As soon as the entire ceramic mass 10 contained in cavity 64, as shown in Figure 3, has been compacted to a homogeneous formed body 12, the first mould member carrier 14, including the first mould member 1 6 is moved away from the second mould member 36 into an open position (not shown) so as to permit removal of the formed body 12. During this time the mass conduit 60 is again filled with ceramic mass 10 upon opening of the shut-off slide 52 so that subsequently a new operating cycle may begin.

Claims (5)

1. A press die for making ceramic formed bodies, in particular plates of a pulverous or granular mass, comprising a first mould member including a first mould face at least approximately complementary to one side of the formed body, particularly the underside of the plate, a second mould member including a second mould face complementary to the opposite side of the formed body, particularly the topside of the plate, a cavity defined by the two mould members when the press die is closed and into which opens a supply duct for the mass which is adapted to be fed under the influence of gravity and/or a pressure gas, and a membrane comprising a marginal bead which surrounds the cavity annularly and is adapted selectively to be engaged with the first mould face or be pressed away from the same by pressure fluid, in which the marginal bead has a depression forming a bay-like radially outwardly directed enlargement of the cavity, the mouth of the supply duct is located opposite the depression, and the marginal bead is adapted to be deformed by the pressure fluid into a final press position at which the depression between the mouth of the supply duct and the cavity at least is flattened.

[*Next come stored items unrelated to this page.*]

-- pv_equiv track=rewrite | github.com/KatTayar/Python_Class | UtilityFunctions.py | addAfter
-- ===== SOURCE A (Python) =====
-- def addAfter(s, sym):
--     new_s = ''
--     for c in s:
--         if c == ' ':
--             new_s += ' '
--         else:
--             new_s += c + sym
--     return new_s
-- ===== SOURCE B (Python) =====
-- def addAfter(s, sym):
--     tokens = s.split(' ')
--     return ' '.join(''.join(c + sym for c in token) for token in tokens)
-- ===== Notes on version B (the rewrite author's own statement) =====
-- stated objective: alternative
-- what changed: B tokenizes on ' ' with split, appends sym after every character of each token, and rejoins with ' '.join, instead of A's flat character loop that tests each character against ' ' while accumulating a string.
import Mathlib
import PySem

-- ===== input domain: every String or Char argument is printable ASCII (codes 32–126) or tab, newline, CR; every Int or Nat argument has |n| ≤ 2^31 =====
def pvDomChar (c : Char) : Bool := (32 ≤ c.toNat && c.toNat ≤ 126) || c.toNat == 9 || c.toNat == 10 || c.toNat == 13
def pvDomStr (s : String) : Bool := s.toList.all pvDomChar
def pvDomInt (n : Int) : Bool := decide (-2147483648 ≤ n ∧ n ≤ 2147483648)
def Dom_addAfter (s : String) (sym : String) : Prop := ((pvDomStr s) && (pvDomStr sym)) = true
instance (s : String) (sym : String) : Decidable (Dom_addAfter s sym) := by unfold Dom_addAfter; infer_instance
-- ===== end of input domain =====

-- B tokenizes on ' ' and rejoins with ' '.join instead of A's flat character loop; alternative decomposition, same output.


-- ===== PORT A =====
-- flat loop: for c in s, append ' ' or c + sym to the accumulator
def addAfter (s : String) (sym : String) : String :=
  String.mk (s.toList.foldl
    (fun new_s c => new_s ++ (if c == ' ' then [' '] else c :: sym.toList)) [])

-- ===== PORT B =====
-- s.split(' ')  →  List.splitOn ' ';  ' '.join  →  List.intercalate [' ']
def addAfter_alt (s : String) (sym : String) : String :=
  String.mk (List.intercalate [' ']
    ((s.toList.splitOn ' ').map (fun token => token.flatMap (fun c => c :: sym.toList))))

-- ===== PRECONDITION & SPEC =====
def Spec_addAfter (s : String) (sym : String) (out : String) : Prop := out = addAfter_alt s sym
instance (s : String) (sym : String) (out : String) : Decidable (Spec_addAfter s sym out) := by unfold Spec_addAfter; infer_instance

-- ===== CLAIM (what is proved, stated in full; the proofs are below) =====
def Claim_equal_addAfter : Prop := ∀ (s : String) (sym : String), Dom_addAfter s sym → Spec_addAfter s sym (addAfter s sym)

-- ===== LEMMAS AND PROOFS =====

theorem intercalate_cons_of_ne_nil {α : Type} (sep x : List α) (xs : List (List α))
    (h : xs ≠ []) : List.intercalate sep (x :: xs) = x ++ sep ++ List.intercalate sep xs := by
  cases xs with
  | nil => exact absurd rfl h
  | cons y ys => simp [List.intercalate]

theorem splitOn_join_key (symL : List Char) (cs : List Char) :
    List.intercalate [' ']
      ((cs.splitOn ' ').map (fun token => token.flatMap (fun c => c :: symL)))
    = cs.flatMap (fun c => if c == ' ' then [' '] else c :: symL) := by
  induction cs with
  | nil => simp [List.splitOn, List.splitOnP_nil, List.intercalate]
  | cons c rest ih =>
    by_cases hc : c = ' '
    · subst hc
      rw [show (' ' :: rest).splitOn ' ' = [] :: rest.splitOn ' ' by
            simp [List.splitOn, List.splitOnP_cons]]
      rw [List.map_cons,
          intercalate_cons_of_ne_nil [' '] _ _ (by
            simp only [ne_eq, List.map_eq_nil_iff]
            exact List.splitOnP_ne_nil _ _)]
      simp [ih]
    · rw [show (c :: rest).splitOn ' ' = List.modifyHead (List.cons c) (rest.splitOn ' ') by
            simp [List.splitOn, List.splitOnP_cons, hc]]
      rcases h : rest.splitOn ' ' with _ | ⟨t, ts⟩
      · exact absurd h (List.splitOnP_ne_nil _ _)
      · rw [h] at ih
        cases ts with
        | nil => simp_all [List.intercalate]
        | cons u us =>
          have hne : (List.map (fun token => List.flatMap (fun c => c :: symL) token) (u :: us)) ≠ [] := by simp
          rw [List.modifyHead, List.map_cons, List.map_cons] at *
          rw [intercalate_cons_of_ne_nil [' '] _ _ hne]
          rw [intercalate_cons_of_ne_nil [' '] _ _ hne] at ih
          simp only [List.flatMap_cons, List.append_assoc] at *
          rw [ih, if_neg (show ¬((c == ' ') = true) by simp [hc])]

-- ===== VERDICT (by name: the statement is the Claim_ definition above) =====
theorem addAfter_spec : Claim_equal_addAfter := by
  intro s sym _
  unfold Spec_addAfter addAfter addAfter_alt
  rw [PySem.List.foldl_append_eq_flatMap, splitOn_join_key]
  rfl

2. The press die as claimed in claim 1, in which in the final press position the depression is flattened to such an extent that in the area of the depression the formed body will receive a pressing burr at least not substantially thicker than in the remaining zones of the marginal bead.

3. The press die as claimed in claim 1 or 2, in which the depression widens towards the centre of the membrane when the latter is relaxed.

4. The press die as claimed in any one of claims 1 to 3, comprising a slide member which is guided at the second mould member and movable in the supply duct towards and away from the cavity so as to close or open the mouth of the supply duct, in which the slide member is displaceable at least approximately in parallel with a surface line of the membrane extending through the centre of the depression.

5. A press die for making ceramic formed bodies substantially as described herein with reference to and as illustrated in the accompanying drawings.